Determining the factors that influence RFS. (A) Determination of significant predictors for RFS through random survival forest. (B) Determination of significant predictors for RFS through eXtreme Gradient Boosting. (C) Visualization of overlapping variables between random survival forest and eXtreme Gradient Boosting. AFP, alpha‐fetoprotein; ALP, alkaline phosphatase; ALT, alanine aminotransferase; APTT, activated partial thromboplastin time; AST, aspartate aminotransferase; BCLC, Barcelona Clinic Liver Cancer; DBIL, direct bilirubin; GGT, gamma glutamyl transpeptidase; TBIL, total bilirubin; WBC, white blood cell.

Subsequently, the XGBoost algorithm was utilized. XGBoost is a powerful gradient‐boosting framework that can also effectively handle high‐dimensional data and capture non‐linear relationships. It provided another set of variable importance rankings for predicting RFS. Figure 2B visually presents the top 15 key variables selected by the XGBoost algorithm, including GGT, DBIL, glucose, APTT, total protein, platelet, potassium, chloride, AFP, age, TBIL, fibrinogen, monocyte, ALT, and WBC.

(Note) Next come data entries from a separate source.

-- pv_equiv track=rewrite | github.com/hyeonsu8241/python_study_in_summer | 11279.py | max_of
-- ===== SOURCE A (Python) =====
-- from typing import Sequence
--
-- def max_of(a: Sequence) -> int:
--     i = 0
--     k = 0
--     max = a[0]
--     for i in range(len(a)):
--         if max < a[i]:
--             max = a[i]
--             k += 1
--     return max, k
-- ===== SOURCE B (Python) =====
-- def max_of(a):
--     # Divide and conquer: rec(seg, t) folds the running-max/update-count over seg
--     # starting from threshold t; halves combine by passing the left max into the right.
--     def rec(seg, t):
--         if len(seg) == 1:
--             x = seg[0]
--             return (x, 1) if t < x else (t, 0)
--         mid = len(seg) // 2
--         m1, k1 = rec(seg[:mid], t)
--         m2, k2 = rec(seg[mid:], m1)
--         return m2, k1 + k2
--     return rec(a, a[0])
-- ===== Notes on version B (the rewrite author's own statement) =====
-- stated objective: alternative
-- what changed: Replaced the fused left-to-right index loop with a divide-and-conquer over halves: each half returns its (max-so-far, update count) given an incoming threshold, the left half's max becomes the right half's threshold, and counts add.
import Mathlib
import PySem

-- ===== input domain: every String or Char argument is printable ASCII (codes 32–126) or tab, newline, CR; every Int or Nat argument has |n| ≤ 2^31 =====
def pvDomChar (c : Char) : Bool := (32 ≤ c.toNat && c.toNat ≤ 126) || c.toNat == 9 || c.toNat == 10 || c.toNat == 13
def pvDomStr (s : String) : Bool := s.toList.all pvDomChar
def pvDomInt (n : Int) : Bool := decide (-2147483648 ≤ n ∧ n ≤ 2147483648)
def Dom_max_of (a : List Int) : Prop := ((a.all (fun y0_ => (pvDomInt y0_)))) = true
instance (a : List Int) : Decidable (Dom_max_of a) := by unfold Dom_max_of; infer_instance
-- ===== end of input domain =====

-- B replaces A's fused left-to-right running-max/counter loop with a divide-and-conquer over
-- halves (alternative decomposition, same cost); return values agree on every non-empty list.

-- ===== PORT A =====
-- A's fused loop: state (max, k), i over range(len(a)); a[i] is always in range so pyGetD is
-- exact; a[0] raises IndexError on [], excluded by Pre_ (the getD 0 default is a dummy).
def max_of (a : List Int) : Int × Int :=
  let m0 : Int := (PySem.List.pyGet? a 0).getD 0
  (PySem.List.pyRange 0 a.length 1).foldl
    (fun (s : Int × Int) i =>
      let x := PySem.List.pyGetD a i 0
      if s.1 < x then (x, s.2 + 1) else s)
    (m0, 0)

-- ===== PORT B =====
-- rec(seg, t) of Source B; seg[:mid]/seg[mid:] become take/drop. rec is never called on []
-- (Python would recurse forever there); the [] branch below is an unreachable dummy.
def pvRec (seg : List Int) (t : Int) : Int × Int :=
  match seg with
  | [x] => if t < x then (x, 1) else (t, 0)
  | [] => (t, 0)
  | y :: z :: zs =>
    let mid := (y :: z :: zs).length / 2
    let p1 := pvRec ((y :: z :: zs).take mid) t
    let p2 := pvRec ((y :: z :: zs).drop mid) p1.1
    (p2.1, p1.2 + p2.2)
termination_by seg.length
decreasing_by
  · simp; omega
  · simp; omega

-- a[0] raises IndexError on [], excluded by Pre_ (the getD 0 default is a dummy).
def max_of_alt (a : List Int) : Int × Int :=
  pvRec a ((PySem.List.pyGet? a 0).getD 0)

-- ===== PRECONDITION & SPEC =====
-- A (and B) raise IndexError on the empty list (a[0]); only that is excluded.
def Pre_max_of (a : List Int) : Prop := a ≠ []
instance (a : List Int) : Decidable (Pre_max_of a) := by unfold Pre_max_of; infer_instance
def pvWitness_max_of : List Int := [3, 1, 4, 1, 5]

def Spec_max_of (a : List Int) (out : Int × Int) : Prop := out = max_of_alt a
instance (a : List Int) (out : Int × Int) : Decidable (Spec_max_of a out) := by unfold Spec_max_of; infer_instance

-- ===== CLAIM (what is proved, stated in full; the proofs are below) =====
def Claim_equal_max_of : Prop := ∀ (a : List Int), Dom_max_of a → Pre_max_of a → Spec_max_of a (max_of a)

-- ===== LEMMAS AND PROOFS =====

-- A's loop body as a plain function of the state and the element.
def pvStep (s : Int × Int) (x : Int) : Int × Int :=
  if s.1 < x then (x, s.2 + 1) else s

-- The count component of A's fold is additive in its initial value.
theorem pvStep_fold_add (xs : List Int) : ∀ (m k : Int),
    xs.foldl pvStep (m, k) = ((xs.foldl pvStep (m, 0)).1, k + (xs.foldl pvStep (m, 0)).2) := by
  induction xs with
  | nil => intro m k; simp
  | cons y ys ih =>
    intro m k
    by_cases h : m < y
    · simp only [List.foldl_cons, pvStep, h, if_true]
      rw [ih y (k + 1), ih y (0 + 1)]
      simp only [Prod.mk.injEq]
      exact ⟨trivial, by ring⟩
    · simp only [List.foldl_cons, pvStep, h, if_false]
      exact ih m k

-- Core invariant: B's divide-and-conquer computes exactly A's fold started at (t, 0).
theorem pvRec_eq_foldl (seg : List Int) (t : Int) (h : seg ≠ []) :
    pvRec seg t = seg.foldl pvStep (t, 0) := by
  induction seg, t using pvRec.induct with
  | case1 t x hlt => simp [pvRec, pvStep, hlt]
  | case2 t x hlt => simp [pvRec, pvStep, hlt]
  | case3 t => exact absurd rfl h
  | case4 t y z zs mid p1 ihT ihT' ihD =>
    have hp : p1 = pvRec (List.take mid (y :: z :: zs)) t := rfl
    have hm : mid = (y :: z :: zs).length / 2 := rfl
    clear_value p1 mid
    subst hp hm
    rw [pvRec]
    have htake : (y :: z :: zs).take ((y :: z :: zs).length / 2) ≠ [] := by
      intro he
      have := congrArg List.length he
      simp at this
    have hdrop : (y :: z :: zs).drop ((y :: z :: zs).length / 2) ≠ [] := by
      intro he
      have := congrArg List.length he
      simp at this; omega
    rw [ihT htake] at ihD
    rw [ihT htake, ihD hdrop]
    conv_rhs => rw [show (y :: z :: zs) =
        (y :: z :: zs).take ((y :: z :: zs).length / 2) ++ (y :: z :: zs).drop ((y :: z :: zs).length / 2) from by simp]
    rw [List.foldl_append]
    set L := (y :: z :: zs).take ((y :: z :: zs).length / 2)
    set R := (y :: z :: zs).drop ((y :: z :: zs).length / 2)
    have := pvStep_fold_add R (L.foldl pvStep (t, 0)).1 (L.foldl pvStep (t, 0)).2
    rw [show L.foldl pvStep (t, 0) = ((L.foldl pvStep (t, 0)).1, (L.foldl pvStep (t, 0)).2) from rfl] at this ⊢
    rw [this]

-- ===== VERDICT (by name: the statement is the Claim_ definition above) =====
theorem max_of_spec : Claim_equal_max_of := by
  unfold Claim_equal_max_of
  intro a _ hpre
  unfold Spec_max_of
  cases a with
  | nil => exact absurd rfl hpre
  | cons x xs =>
    show max_of (x :: xs) = max_of_alt (x :: xs)
    have hinit : (PySem.List.pyGet? (x :: xs) 0).getD 0 = x := by
      simp [PySem.List.pyGet?, PySem.List.pyIdx?]
    have hA : max_of (x :: xs) = (x :: xs).foldl pvStep (x, 0) := by
      unfold max_of
      have hfold := PySem.List.foldl_pyRange_zero_pyGetD (x :: xs) (0 : Int) pvStep ((x : Int), (0 : Int))
      simp only [pvStep] at hfold
      simp only [hinit]
      simpa using hfold
    rw [hA]
    unfold max_of_alt
    rw [hinit, pvRec_eq_foldl _ _ (by simp)]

After obtaining the variable rankings from both RSF and XGBoost, we took the intersection of the important variables identified by these two methods. This intersection step was crucial as it helped to filter out variables that might be over‐emphasized by only one method and focused on the variables that were consistently important across different machine‐learning approaches. Figure 2C shows the intersection results, including GGT, DBIL, APTT, potassium, age, TBIL, fibrinogen, monocyte, and ALT.

Finally, the variables in the intersection were entered into a multivariate Cox regression analysis. Cox regression, a semi‐parametric model, is widely used in survival analysis to assess the relationship between covariates and the hazard of an event (in this case, recurrence). By adjusting for potential confounders, multivariate Cox regression provided hazard ratios (HRs) and 95% confidence intervals (CIs) for each predictor, offering a clear understanding of their impact on RFS. Figure 3 presents that through multivariate Cox regression, GGT, APTT, Age, and ALT were identified as independent risk factors affecting RFS. This comprehensive approach enabled us to identify the key factors that truly influence RFS in HCC patients after treatment.

FIGURE 3.

FIGURE 3

Results of the multivariate Cox regression analysis. ALT, alanine aminotransferase; APTT, activated partial thromboplastin time; DBIL, direct bilirubin; GGT, gamma glutamyl transpeptidase; TBIL, total bilirubin. *p < 0.05; ***p < 0.001.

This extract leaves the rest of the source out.